TASK STATEMENT -> Of all the entries below, retype only the lines from the one with "rfl⟩ := List.length_eq_one_iff.mp h2.1" through the one with "rw [List.take_append_drop, List.take_append_drop]", exactly as they appear.

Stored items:
====
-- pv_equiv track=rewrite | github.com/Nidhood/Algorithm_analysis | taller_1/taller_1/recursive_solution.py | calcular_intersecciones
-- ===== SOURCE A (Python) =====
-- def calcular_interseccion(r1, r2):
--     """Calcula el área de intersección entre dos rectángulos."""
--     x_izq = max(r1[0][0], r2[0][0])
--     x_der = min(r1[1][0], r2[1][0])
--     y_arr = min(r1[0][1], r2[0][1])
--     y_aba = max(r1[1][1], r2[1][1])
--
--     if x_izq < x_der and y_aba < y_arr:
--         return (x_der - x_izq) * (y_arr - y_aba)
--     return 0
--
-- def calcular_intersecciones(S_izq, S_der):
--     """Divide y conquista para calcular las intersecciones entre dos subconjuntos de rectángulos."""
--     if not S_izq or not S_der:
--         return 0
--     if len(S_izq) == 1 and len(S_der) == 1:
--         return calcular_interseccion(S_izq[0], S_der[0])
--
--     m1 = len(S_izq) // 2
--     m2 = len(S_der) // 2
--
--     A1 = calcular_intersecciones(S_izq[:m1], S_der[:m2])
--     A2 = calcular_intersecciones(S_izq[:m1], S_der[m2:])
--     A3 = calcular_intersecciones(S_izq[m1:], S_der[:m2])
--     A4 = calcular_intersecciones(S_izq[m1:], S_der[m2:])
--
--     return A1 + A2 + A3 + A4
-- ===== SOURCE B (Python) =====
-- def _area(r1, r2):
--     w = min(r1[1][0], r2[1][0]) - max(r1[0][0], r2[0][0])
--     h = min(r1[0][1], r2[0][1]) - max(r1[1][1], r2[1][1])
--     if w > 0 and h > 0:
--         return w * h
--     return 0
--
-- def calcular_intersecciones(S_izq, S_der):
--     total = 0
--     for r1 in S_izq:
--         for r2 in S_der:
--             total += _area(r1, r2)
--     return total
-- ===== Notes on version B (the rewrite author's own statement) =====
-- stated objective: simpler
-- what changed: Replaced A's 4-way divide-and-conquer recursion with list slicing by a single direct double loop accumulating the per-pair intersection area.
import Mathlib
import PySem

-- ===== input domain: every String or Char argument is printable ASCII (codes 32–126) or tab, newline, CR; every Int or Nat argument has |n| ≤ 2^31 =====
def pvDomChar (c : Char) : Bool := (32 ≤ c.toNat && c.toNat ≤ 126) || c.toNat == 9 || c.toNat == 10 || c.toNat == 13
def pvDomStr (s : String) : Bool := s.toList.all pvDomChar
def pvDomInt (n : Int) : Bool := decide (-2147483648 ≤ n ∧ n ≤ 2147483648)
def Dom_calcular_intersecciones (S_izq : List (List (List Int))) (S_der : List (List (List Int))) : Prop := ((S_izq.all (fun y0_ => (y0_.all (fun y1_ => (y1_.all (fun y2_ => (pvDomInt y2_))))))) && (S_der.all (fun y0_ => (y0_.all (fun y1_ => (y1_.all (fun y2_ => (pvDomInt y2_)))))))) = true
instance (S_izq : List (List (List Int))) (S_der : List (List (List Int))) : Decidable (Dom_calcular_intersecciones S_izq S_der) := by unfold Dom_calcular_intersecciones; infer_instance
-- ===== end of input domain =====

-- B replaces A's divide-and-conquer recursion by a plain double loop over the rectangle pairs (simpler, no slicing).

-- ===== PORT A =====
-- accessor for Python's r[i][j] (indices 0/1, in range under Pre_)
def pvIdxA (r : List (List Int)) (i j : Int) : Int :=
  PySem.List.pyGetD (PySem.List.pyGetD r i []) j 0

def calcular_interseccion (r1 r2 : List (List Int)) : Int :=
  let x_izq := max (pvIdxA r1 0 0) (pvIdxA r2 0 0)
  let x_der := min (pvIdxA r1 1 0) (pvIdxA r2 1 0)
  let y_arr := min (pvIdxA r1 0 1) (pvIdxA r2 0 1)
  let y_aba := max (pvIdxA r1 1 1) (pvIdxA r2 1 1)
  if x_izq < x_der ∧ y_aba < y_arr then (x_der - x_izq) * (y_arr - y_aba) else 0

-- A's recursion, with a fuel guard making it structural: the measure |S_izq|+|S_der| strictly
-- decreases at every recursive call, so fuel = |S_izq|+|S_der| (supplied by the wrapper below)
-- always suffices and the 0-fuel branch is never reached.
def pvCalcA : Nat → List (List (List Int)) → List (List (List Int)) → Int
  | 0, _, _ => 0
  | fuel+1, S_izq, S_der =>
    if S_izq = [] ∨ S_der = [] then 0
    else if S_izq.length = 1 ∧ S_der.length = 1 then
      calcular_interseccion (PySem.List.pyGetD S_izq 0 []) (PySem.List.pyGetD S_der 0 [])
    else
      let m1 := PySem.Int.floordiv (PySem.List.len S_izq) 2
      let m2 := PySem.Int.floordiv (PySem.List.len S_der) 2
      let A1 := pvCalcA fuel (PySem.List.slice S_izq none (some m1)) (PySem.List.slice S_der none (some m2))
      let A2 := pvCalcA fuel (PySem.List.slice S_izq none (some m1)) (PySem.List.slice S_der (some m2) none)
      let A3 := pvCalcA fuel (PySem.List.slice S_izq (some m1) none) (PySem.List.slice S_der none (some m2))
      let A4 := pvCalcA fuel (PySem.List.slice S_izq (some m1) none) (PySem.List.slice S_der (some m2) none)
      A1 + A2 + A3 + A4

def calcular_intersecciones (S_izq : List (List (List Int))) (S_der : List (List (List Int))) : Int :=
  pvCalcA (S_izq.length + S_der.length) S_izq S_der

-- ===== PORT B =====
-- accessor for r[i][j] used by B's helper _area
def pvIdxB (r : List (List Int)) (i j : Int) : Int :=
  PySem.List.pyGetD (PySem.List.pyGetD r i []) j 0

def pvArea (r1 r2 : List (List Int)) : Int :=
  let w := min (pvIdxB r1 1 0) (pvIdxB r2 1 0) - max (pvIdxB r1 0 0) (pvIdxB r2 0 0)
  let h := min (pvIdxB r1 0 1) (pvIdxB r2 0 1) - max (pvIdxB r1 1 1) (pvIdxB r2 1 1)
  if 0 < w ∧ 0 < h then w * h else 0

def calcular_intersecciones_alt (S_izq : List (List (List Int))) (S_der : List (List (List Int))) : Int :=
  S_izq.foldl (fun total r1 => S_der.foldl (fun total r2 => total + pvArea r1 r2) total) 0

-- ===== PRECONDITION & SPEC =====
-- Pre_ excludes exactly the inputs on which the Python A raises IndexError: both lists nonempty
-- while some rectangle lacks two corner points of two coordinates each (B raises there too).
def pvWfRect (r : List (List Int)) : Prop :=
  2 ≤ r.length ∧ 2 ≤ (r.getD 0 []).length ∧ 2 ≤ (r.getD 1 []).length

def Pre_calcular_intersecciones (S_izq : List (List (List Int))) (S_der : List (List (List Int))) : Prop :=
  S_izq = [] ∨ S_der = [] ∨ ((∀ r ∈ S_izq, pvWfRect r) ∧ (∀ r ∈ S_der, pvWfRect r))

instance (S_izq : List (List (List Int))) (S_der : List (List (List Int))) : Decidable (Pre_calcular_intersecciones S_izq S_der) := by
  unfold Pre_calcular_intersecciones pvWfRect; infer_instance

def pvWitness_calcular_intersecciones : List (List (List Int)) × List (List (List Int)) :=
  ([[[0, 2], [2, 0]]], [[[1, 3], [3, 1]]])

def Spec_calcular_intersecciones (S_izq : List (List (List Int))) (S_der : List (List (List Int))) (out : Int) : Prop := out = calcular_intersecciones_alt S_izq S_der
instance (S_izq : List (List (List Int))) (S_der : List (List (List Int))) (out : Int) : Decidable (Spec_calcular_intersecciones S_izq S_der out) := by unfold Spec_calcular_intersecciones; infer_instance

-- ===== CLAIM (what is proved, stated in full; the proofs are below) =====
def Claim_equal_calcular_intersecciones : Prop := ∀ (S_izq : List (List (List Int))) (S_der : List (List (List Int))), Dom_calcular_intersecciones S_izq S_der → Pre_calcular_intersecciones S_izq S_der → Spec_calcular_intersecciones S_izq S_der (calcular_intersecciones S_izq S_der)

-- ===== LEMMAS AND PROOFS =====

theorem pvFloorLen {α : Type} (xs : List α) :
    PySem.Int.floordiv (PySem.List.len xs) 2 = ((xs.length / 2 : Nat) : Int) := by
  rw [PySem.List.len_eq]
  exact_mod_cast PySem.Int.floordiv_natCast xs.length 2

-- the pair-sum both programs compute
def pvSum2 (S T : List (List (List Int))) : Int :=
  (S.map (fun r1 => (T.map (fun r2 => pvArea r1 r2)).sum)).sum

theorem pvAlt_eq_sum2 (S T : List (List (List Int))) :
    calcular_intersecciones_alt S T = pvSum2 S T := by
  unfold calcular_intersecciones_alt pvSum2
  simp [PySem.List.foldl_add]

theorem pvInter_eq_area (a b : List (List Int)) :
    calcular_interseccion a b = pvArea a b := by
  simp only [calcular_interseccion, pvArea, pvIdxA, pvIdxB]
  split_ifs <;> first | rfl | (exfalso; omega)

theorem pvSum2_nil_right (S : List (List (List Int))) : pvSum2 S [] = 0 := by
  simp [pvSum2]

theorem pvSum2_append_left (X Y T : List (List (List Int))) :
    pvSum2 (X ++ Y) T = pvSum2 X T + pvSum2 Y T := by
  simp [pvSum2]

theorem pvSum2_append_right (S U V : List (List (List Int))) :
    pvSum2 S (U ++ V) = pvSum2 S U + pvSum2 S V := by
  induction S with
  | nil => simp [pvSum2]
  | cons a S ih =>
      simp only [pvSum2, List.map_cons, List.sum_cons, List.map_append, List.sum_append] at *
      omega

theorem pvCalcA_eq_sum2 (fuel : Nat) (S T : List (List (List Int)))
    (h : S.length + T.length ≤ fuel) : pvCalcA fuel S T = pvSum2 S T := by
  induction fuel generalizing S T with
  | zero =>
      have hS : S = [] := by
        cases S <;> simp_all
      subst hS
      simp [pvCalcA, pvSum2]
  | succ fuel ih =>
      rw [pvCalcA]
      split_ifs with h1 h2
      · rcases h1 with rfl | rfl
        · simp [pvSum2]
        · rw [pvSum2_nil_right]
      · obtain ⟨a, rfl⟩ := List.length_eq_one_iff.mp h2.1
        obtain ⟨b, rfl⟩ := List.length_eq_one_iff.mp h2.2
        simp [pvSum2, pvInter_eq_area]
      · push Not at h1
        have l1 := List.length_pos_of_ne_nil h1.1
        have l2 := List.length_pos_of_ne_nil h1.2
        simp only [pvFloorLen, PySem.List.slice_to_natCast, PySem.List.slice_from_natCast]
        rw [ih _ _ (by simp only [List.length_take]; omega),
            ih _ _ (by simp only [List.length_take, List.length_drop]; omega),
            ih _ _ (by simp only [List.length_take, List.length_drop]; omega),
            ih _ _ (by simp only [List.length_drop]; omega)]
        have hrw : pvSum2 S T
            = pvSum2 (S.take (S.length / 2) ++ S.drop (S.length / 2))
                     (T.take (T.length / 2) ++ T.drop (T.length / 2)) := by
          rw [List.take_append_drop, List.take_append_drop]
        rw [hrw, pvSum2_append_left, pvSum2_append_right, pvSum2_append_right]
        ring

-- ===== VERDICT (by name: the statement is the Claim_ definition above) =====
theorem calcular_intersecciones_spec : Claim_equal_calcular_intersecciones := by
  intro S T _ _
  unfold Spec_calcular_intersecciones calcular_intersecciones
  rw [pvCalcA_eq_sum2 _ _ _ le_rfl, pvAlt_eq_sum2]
====
TASK RESULT ->
      · obtain ⟨a, rfl⟩ := List.length_eq_one_iff.mp h2.1
        obtain ⟨b, rfl⟩ := List.length_eq_one_iff.mp h2.2
        simp [pvSum2, pvInter_eq_area]
      · push Not at h1
        have l1 := List.length_pos_of_ne_nil h1.1
        have l2 := List.length_pos_of_ne_nil h1.2
        simp only [pvFloorLen, PySem.List.slice_to_natCast, PySem.List.slice_from_natCast]
        rw [ih _ _ (by simp only [List.length_take]; omega),
            ih _ _ (by simp only [List.length_take, List.length_drop]; omega),
            ih _ _ (by simp only [List.length_take, List.length_drop]; omega),
            ih _ _ (by simp only [List.length_drop]; omega)]
        have hrw : pvSum2 S T
            = pvSum2 (S.take (S.length / 2) ++ S.drop (S.length / 2))
                     (T.take (T.length / 2) ++ T.drop (T.length / 2)) := by
          rw [List.take_append_drop, List.take_append_drop]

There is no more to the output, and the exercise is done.